I saw this again with the code from the last night (built Dec 22 2004 17:15:58). The cluster wasn't doing any load other than what is default on the RHEL4 system (cron/slocate/etc)
Could you try getting more info using kdb or point me at the machines which do this so I can try myself? I've not seen anything like this myself.
I can reproduce this pretty readily in a three node cluster by untarring a kernel source tree and then running in a loop 'ls -lR <srctre>' where the srctree is on a gfs/clvm/dlm/cman/ccs. Happens within a couple of minutes. Ping responds. No ssh or console access. The nodes are link-10,link-11, and link-12 if you'd like to use them to see it happen.
I had link-10 and link-11 looping ls -lR on linux src tree for about a day. I then got link-12 added to the mix and all where running this for a couple hours. I then had all three run through an iteration of time-tar with the linux src tree. I'll let them continue running time-tar indefinately until someone takes the nodes back. Let me know if there's more I should do for this one.
I'd like to see it run with the kernel we're going to release on for RHEL4 (2.6.9-5.EL). I booted back to this kernel and saw the problem happen immediately.
*** Bug 144140 has been marked as a duplicate of this bug. ***
It looks like dlm_sendd gets scheduled while another DLM process is filling a buffer. dlm_sendd notices the buffer and ignores it, but because an outstanding buffer still exists, it loops round and tries to send it because the socket says it can. Putting a schedule in the else of "if (len)" gives the other process a chance to commit the buffer and make it sendable.
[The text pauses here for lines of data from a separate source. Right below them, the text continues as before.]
-- pv_equiv track=rewrite | github.com/SEDarrow/AIRobotics | naoTest.py | clusterCells
-- ===== SOURCE A (Python) =====
-- def clusterCells(cellCoordinates):
--   adjacency = []
--   for cell in cellCoordinates:
--     found = False
--
--     # check surrounding coordinates to see if they
--     # are also in the list (so they are the same color)
--     for xChange in range(-1, 2):
--       if found:
--         continue
--       for yChange in range(-1, 2):
--         if found:
--           continue
--         x = cell[0] + xChange
--         y = cell[1] + yChange
--
--         for cluster in adjacency:
--           if found:
--             continue
--           for clusterCell in cluster:
--             # if a neighboring cell is already in a cluster,
--             # add the new cell to that cluster
--             if x == clusterCell[0] and y == clusterCell[1]:
--               found = True
--               cluster.append(cell)
--               continue
--     # if a cell is not in another cluster, start it's own cluster
--     if not found:
--       adjacency.append([cell])
--   return adjacency
-- ===== SOURCE B (Python) =====
-- def clusterCells(cellCoordinates):
--   # Stage 1: label each cell with a cluster number (first labelled 8-neighbor's
--   # label in A's offset order, else a fresh label), via a coordinate->label dict.
--   labels = []
--   labelOf = {}
--   nextLabel = 0
--   for (x, y) in cellCoordinates:
--     for nb in ((x - 1, y - 1), (x - 1, y), (x - 1, y + 1),
--                (x, y - 1), (x, y), (x, y + 1),
--                (x + 1, y - 1), (x + 1, y), (x + 1, y + 1)):
--       if nb in labelOf:
--         lab = labelOf[nb]
--         break
--     else:
--       lab = nextLabel
--       nextLabel += 1
--     labelOf[(x, y)] = lab
--     labels.append(lab)
--   # Stage 2: bucket the cells by label, in input order.
--   clusters = [[] for _ in range(nextLabel)]
--   for cell, lab in zip(cellCoordinates, labels):
--     clusters[lab].append(cell)
--   return clusters
-- ===== Notes on version B (the rewrite author's own statement) =====
-- stated objective: faster
-- what changed: B splits the work into two staged passes: a labeling pass that assigns each cell a cluster number via a coordinate-to-label dict (9 O(1) lookups per cell, no cluster lists maintained), then a bucketing pass that groups the cells by label; A grows cluster lists in one pass, rescanning every already-clustered cell for each of the 9 offsets.
-- outside the precondition, e.g. on clusterCells([(0, 0), (0, 0)]): A does not finish within the time limit, B returns [[(0, 0), (0, 0)]]
import Mathlib
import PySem

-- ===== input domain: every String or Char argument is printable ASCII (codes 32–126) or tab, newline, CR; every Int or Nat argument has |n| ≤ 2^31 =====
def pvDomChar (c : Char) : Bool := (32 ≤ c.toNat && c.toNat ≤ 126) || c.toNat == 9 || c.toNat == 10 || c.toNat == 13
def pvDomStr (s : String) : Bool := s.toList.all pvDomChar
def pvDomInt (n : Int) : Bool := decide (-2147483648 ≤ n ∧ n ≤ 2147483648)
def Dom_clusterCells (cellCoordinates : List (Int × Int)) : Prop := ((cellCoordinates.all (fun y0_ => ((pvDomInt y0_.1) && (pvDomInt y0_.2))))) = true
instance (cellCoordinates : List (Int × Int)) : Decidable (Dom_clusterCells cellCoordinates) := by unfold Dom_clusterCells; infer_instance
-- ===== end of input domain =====

-- B replaces A's single pass that grows cluster lists (rescanning every clustered cell
-- for each of the 9 offsets) by two staged passes: a dict-based labeling pass, then a
-- bucketing pass grouping the cells by label.

-- ===== PORT A =====
-- inner loop `for clusterCell in cluster: if x == cc[0] and y == cc[1]: found=True; cluster.append(cell)`.
-- Python iterates the LIVE list; we iterate a snapshot with the live list as accumulator — exact on every
-- input where the Python loop terminates (then no appended copy of `cell` ever equals the probed (x,y)).
def pvScanClusterA (x y : Int) (cell : Int × Int) (cluster : List (Int × Int)) :
    List (Int × Int) × Bool :=
  cluster.foldl
    (fun st cc => if x = cc.1 ∧ y = cc.2 then (st.1 ++ [cell], true) else st)
    (cluster, false)

-- `for cluster in adjacency: if found: continue; for clusterCell in cluster: …`
def pvScanAdjA (x y : Int) (cell : Int × Int) (adj : List (List (Int × Int))) :
    List (List (Int × Int)) × Bool :=
  adj.foldl
    (fun st cluster =>
      if st.2 then (st.1 ++ [cluster], st.2)
      else
        let r := pvScanClusterA x y cell cluster
        (st.1 ++ [r.1], r.2))
    ([], false)

-- one iteration of `for cell in cellCoordinates`
def pvCellStepA (adj : List (List (Int × Int))) (cell : Int × Int) :
    List (List (Int × Int)) :=
  let r :=
    (PySem.List.pyRange (-1) 2 1).foldl
      (fun st xChange =>
        if st.2 then st
        else
          (PySem.List.pyRange (-1) 2 1).foldl
            (fun st2 yChange =>
              if st2.2 then st2
              else pvScanAdjA (cell.1 + xChange) (cell.2 + yChange) cell st2.1)
            st)
      (adj, false)
  if r.2 then r.1 else r.1 ++ [[cell]]

def clusterCells (cellCoordinates : List (Int × Int)) : List (List (Int × Int)) :=
  cellCoordinates.foldl pvCellStepA []

-- ===== PORT B =====
-- the 9-neighbour tuple `((x-1,y-1), (x-1,y), …, (x+1,y+1))` of Source B
def pvNbrs (x y : Int) : List (Int × Int) :=
  [(x - 1, y - 1), (x - 1, y), (x - 1, y + 1),
   (x, y - 1), (x, y), (x, y + 1),
   (x + 1, y - 1), (x + 1, y), (x + 1, y + 1)]

-- one iteration of Source B's labeling loop: state (labels, labelOf, nextLabel);
-- the `for nb … break / else` is findSome? over the neighbour list
def pvLabelStep (st : List Nat × PySem.Dict (Int × Int) Nat × Nat) (cell : Int × Int) :
    List Nat × PySem.Dict (Int × Int) Nat × Nat :=
  match (pvNbrs cell.1 cell.2).findSome? (fun p => st.2.1.get? p) with
  | some lab => (st.1 ++ [lab], st.2.1.insert cell lab, st.2.2)
  | none => (st.1 ++ [st.2.2], st.2.1.insert cell st.2.2, st.2.2 + 1)

-- stage 2: `clusters = [[] for _ in range(nextLabel)]; for cell, lab in zip(…): clusters[lab].append(cell)`
def clusterCells_alt (cellCoordinates : List (Int × Int)) : List (List (Int × Int)) :=
  let r := cellCoordinates.foldl pvLabelStep ([], PySem.Dict.ofList [], 0)
  (cellCoordinates.zip r.1).foldl
    (fun cl p => cl.modify p.2 (fun c => c ++ [p.1]))
    (List.replicate r.2.2 [])

-- ===== PRECONDITION & SPEC =====
-- Pre_ excludes lists with duplicate coordinates: there A's append-while-iterating either loops
-- forever (when the cell's own coordinate is already clustered and no earlier-offset neighbour
-- matches) or appends the cell once per duplicate of the matched neighbour — an accident of
-- iterating a list while appending to it.
def Pre_clusterCells (cellCoordinates : List (Int × Int)) : Prop :=
  cellCoordinates.Nodup
instance (cellCoordinates : List (Int × Int)) : Decidable (Pre_clusterCells cellCoordinates) := by
  unfold Pre_clusterCells; infer_instance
Checking in lowcomms.c; /cvs/cluster/cluster/dlm-kernel/src/lowcomms.c,v <-- lowcomms.c new revision: 1.27; previous revision: 1.26 done Checking in lowcomms.c; /cvs/cluster/cluster/dlm-kernel/src/lowcomms.c,v <-- lowcomms.c new revision: 1.22.2.4; previous revision: 1.22.2.3 done
This fix WORKSFORME. The simple ls test ran overnight so I can get on to some real load on these nodes. Adam opened this bug so I'll leave it in it's current state for awhile to see if it fails again for him.